-- pv_equiv track=rewrite | github.com/Jordan-Burgess/LeetCode-Practice | count-the-photos/count-the-photos.py | count_photos
-- ===== SOURCE A (Python) =====
-- def count_photos(road):
--     right = 0
--     camera = 0
--     count = 0
--
--     for i in road:
--         # Keeps track of right cars
--         if i == '>':
--             right += 1
--         # Keeps track of cameras(left_cars) / Add all the right cars that pass
--         elif i == '.':
--             count += right
--             camera += 1
--         # Adds all the left cars that will pass the cameras we kept track of.
--         elif i == '<':
--             count += camera
--
--     return count
-- ===== SOURCE B (Python) =====
-- def count_photos(road):
--     # pass 1: right-moving cars photographed at later cameras ('.')
--     gt = 0
--     c1 = 0
--     for ch in road:
--         if ch == '>':
--             gt += 1
--         elif ch == '.':
--             c1 += gt
--     # pass 2: left-moving cars ('<') photographed by earlier cameras
--     dots = 0
--     c2 = 0
--     for ch in road:
--         if ch == '.':
--             dots += 1
--         elif ch == '<':
--             c2 += dots
--     return c1 + c2
-- ===== Notes on version B (the rewrite author's own statement) =====
-- stated objective: alternative
-- what changed: Replaced A's single pass carrying three interleaved counters by two independent linear passes, one per pair type: pass 1 sums the running '>' count at each '.', pass 2 sums the running '.' count at each '<', and the result is the sum of the two accumulators.
import Mathlib
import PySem

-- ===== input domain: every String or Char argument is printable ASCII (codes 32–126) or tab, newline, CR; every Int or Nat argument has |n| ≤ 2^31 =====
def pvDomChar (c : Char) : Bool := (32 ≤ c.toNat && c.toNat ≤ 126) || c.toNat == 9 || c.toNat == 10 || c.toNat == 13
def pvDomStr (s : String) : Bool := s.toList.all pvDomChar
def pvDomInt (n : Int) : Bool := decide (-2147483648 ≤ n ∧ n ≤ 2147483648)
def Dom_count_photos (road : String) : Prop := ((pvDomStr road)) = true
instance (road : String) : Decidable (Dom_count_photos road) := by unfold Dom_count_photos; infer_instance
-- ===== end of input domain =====

-- B replaces A's single three-counter pass by two independent passes, one per pair type
-- (objective: alternative decomposition; same O(n) cost).

-- ===== PORT A =====
-- A's single loop over road with state (right, camera, count).
def countPhotosLoopA : List Char → Int → Int → Int → Int
  | [], _, _, count => count
  | i :: rest, right, camera, count =>
    if i = '>' then countPhotosLoopA rest (right + 1) camera count
    else if i = '.' then countPhotosLoopA rest right (camera + 1) (count + right)
    else if i = '<' then countPhotosLoopA rest right camera (count + camera)
    else countPhotosLoopA rest right camera count

def count_photos (road : String) : Int :=
  countPhotosLoopA road.toList 0 0 0

-- ===== PORT B =====
-- pass 1: running '>' count gt, accumulator c1 bumped at each '.'
def countPhotosPass1 : List Char → Int → Int → Int
  | [], _, c1 => c1
  | ch :: rest, gt, c1 =>
    if ch = '>' then countPhotosPass1 rest (gt + 1) c1
    else if ch = '.' then countPhotosPass1 rest gt (c1 + gt)
    else countPhotosPass1 rest gt c1

-- pass 2: running '.' count dots, accumulator c2 bumped at each '<'
def countPhotosPass2 : List Char → Int → Int → Int
  | [], _, c2 => c2
  | ch :: rest, dots, c2 =>
    if ch = '.' then countPhotosPass2 rest (dots + 1) c2
    else if ch = '<' then countPhotosPass2 rest dots (c2 + dots)
    else countPhotosPass2 rest dots c2

def count_photos_alt (road : String) : Int :=
  countPhotosPass1 road.toList 0 0 + countPhotosPass2 road.toList 0 0

-- ===== PRECONDITION & SPEC =====
def Spec_count_photos (road : String) (out : Int) : Prop := out = count_photos_alt road
instance (road : String) (out : Int) : Decidable (Spec_count_photos road out) := by unfold Spec_count_photos; infer_instance

-- ===== CLAIM (what is proved, stated in full; the proofs are below) =====
def Claim_equal_count_photos : Prop := ∀ (road : String), Dom_count_photos road → Spec_count_photos road (count_photos road)

-- ===== LEMMAS AND PROOFS =====
theorem countPhotosLoopA_eq (l : List Char) (r cam cnt : Int) :
    countPhotosLoopA l r cam cnt = cnt + countPhotosPass1 l r 0 + countPhotosPass2 l cam 0 := by
  induction l generalizing r cam cnt with
  | nil => simp [countPhotosLoopA, countPhotosPass1, countPhotosPass2]
  | cons c rest ih =>
    have shift1 : ∀ (l : List Char) (g a : Int),
        countPhotosPass1 l g a = a + countPhotosPass1 l g 0 := by
      intro l
      induction l with
      | nil => intro g a; simp [countPhotosPass1]
      | cons x xs ihx =>
        intro g a
        simp only [countPhotosPass1]
        split_ifs with h1 h2
        · exact ihx (g + 1) a
        · rw [ihx g (a + g), ihx g (0 + g)]; ring
        · exact ihx g a
    have shift2 : ∀ (l : List Char) (d a : Int),
        countPhotosPass2 l d a = a + countPhotosPass2 l d 0 := by
      intro l
      induction l with
      | nil => intro d a; simp [countPhotosPass2]
      | cons x xs ihx =>
        intro d a
        simp only [countPhotosPass2]
        split_ifs with h1 h2
        · exact ihx (d + 1) a
        · rw [ihx d (a + d), ihx d (0 + d)]; ring
        · exact ihx d a
    simp only [countPhotosLoopA, countPhotosPass1, countPhotosPass2]
    by_cases h1 : c = '>'
    · subst h1; simp only [reduceIte, Char.reduceEq]
      rw [ih]
    · by_cases h2 : c = '.'
      · subst h2; simp only [reduceIte, Char.reduceEq]
        rw [ih, shift1 rest r (0 + r)]; ring
      · by_cases h3 : c = '<'
        · subst h3; simp only [reduceIte, Char.reduceEq]
          rw [ih, shift2 rest cam (0 + cam)]; ring
        · simp only [h1, h2, h3, if_false]
          rw [ih]

-- ===== VERDICT (by name: the statement is the Claim_ definition above) =====
theorem count_photos_spec : Claim_equal_count_photos := by
  intro road _
  unfold Spec_count_photos count_photos count_photos_alt
  simpa using countPhotosLoopA_eq road.toList 0 0 0
-- pv_equiv track=rewrite | github.com/JevonsAn/draw_topo.old | intergate.py | max_min_ip_in_prefix
-- ===== SOURCE A (Python) =====
-- def ip_dec_to_bin(address):
--     bin_list = ["%08d" % int(bin(int(x))[2:]) for x in address.split(".")]
--     bins = ".".join(bin_list)
--     return bins
--
-- def ip_bin_to_dec(address):
--     dec_list = [str(int(x, 2)) for x in address.split(".")]
--     return ".".join(dec_list)
--
-- def max_min_ip_in_prefix(prefix, length):
--     length = int(length)
--     bin_ip = ip_dec_to_bin(prefix)
--     mx = [x for x in bin_ip]
--     mn = [x for x in bin_ip]
--     real_l = 0
--     for i, w in enumerate(bin_ip):
--         if w != ".":
--             real_l += 1
--             if real_l > length:
--                 mx[i] = "1"
--                 mn[i] = "0"
--     mx[-1] = "0"
--     mn[-2] = "1"
--     return ip_bin_to_dec("".join(mn)), ip_bin_to_dec("".join(mx))
-- ===== SOURCE B (Python) =====
-- def max_min_ip_in_prefix(prefix, length):
--     length = int(length)
--     vals = [int(p) for p in prefix.split(".")]
--
--     def mask(j):
--         keep = min(8, max(0, length - 8 * j))
--         return (0xFF << (8 - keep)) & 0xFF
--
--     mn = [v & mask(j) for j, v in enumerate(vals)]
--     mx = [v | (~mask(j) & 0xFF) for j, v in enumerate(vals)]
--     mn[-1] |= 2
--     mx[-1] &= 0xFE
--     return ".".join(map(str, mn)), ".".join(map(str, mx))
-- ===== Notes on version B (the rewrite author's own statement) =====
-- stated objective: idiomatic
-- what changed: B replaces A's binary-string pipeline (decimal->bin-string per octet, a character-flipping scan over the dotted bit string with a running bit counter, string surgery for the two fixed tweaks, then bin-string->decimal) by direct per-octet integer bit arithmetic: each octet is AND-ed/OR-ed with a netmask derived from the prefix length, and the two fixed tweaks become 'mn[-1] |= 2' and 'mx[-1] &= 0xFE'.
-- outside the precondition, e.g. on max_min_ip_in_prefix('300', 4): A returns ('290', '318'), B returns ('34', '46')
import Mathlib
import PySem

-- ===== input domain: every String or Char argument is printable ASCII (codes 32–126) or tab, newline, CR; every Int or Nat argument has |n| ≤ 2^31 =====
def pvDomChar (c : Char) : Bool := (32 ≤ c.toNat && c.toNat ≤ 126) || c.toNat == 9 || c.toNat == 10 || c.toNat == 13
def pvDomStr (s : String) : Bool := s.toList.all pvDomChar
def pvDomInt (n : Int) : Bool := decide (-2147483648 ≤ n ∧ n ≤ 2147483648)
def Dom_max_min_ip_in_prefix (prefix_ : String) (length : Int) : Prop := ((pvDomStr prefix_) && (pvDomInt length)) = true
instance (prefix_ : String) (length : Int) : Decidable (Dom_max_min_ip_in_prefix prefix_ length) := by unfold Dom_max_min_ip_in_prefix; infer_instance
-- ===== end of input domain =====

------------------------------------------------

→ THE PROBLEM
Please copy, without any change, the lines of the material from the first through the one containing "kept track of.". Write nothing else.

→ TASK OUTPUT
-- pv_equiv track=rewrite | github.com/Jordan-Burgess/LeetCode-Practice | count-the-photos/count-the-photos.py | count_photos
-- ===== SOURCE A (Python) =====
-- def count_photos(road):
--     right = 0
--     camera = 0
--     count = 0
--
--     for i in road:
--         # Keeps track of right cars
--         if i == '>':
--             right += 1
--         # Keeps track of cameras(left_cars) / Add all the right cars that pass
--         elif i == '.':
--             count += right
--             camera += 1
--         # Adds all the left cars that will pass the cameras we kept track of.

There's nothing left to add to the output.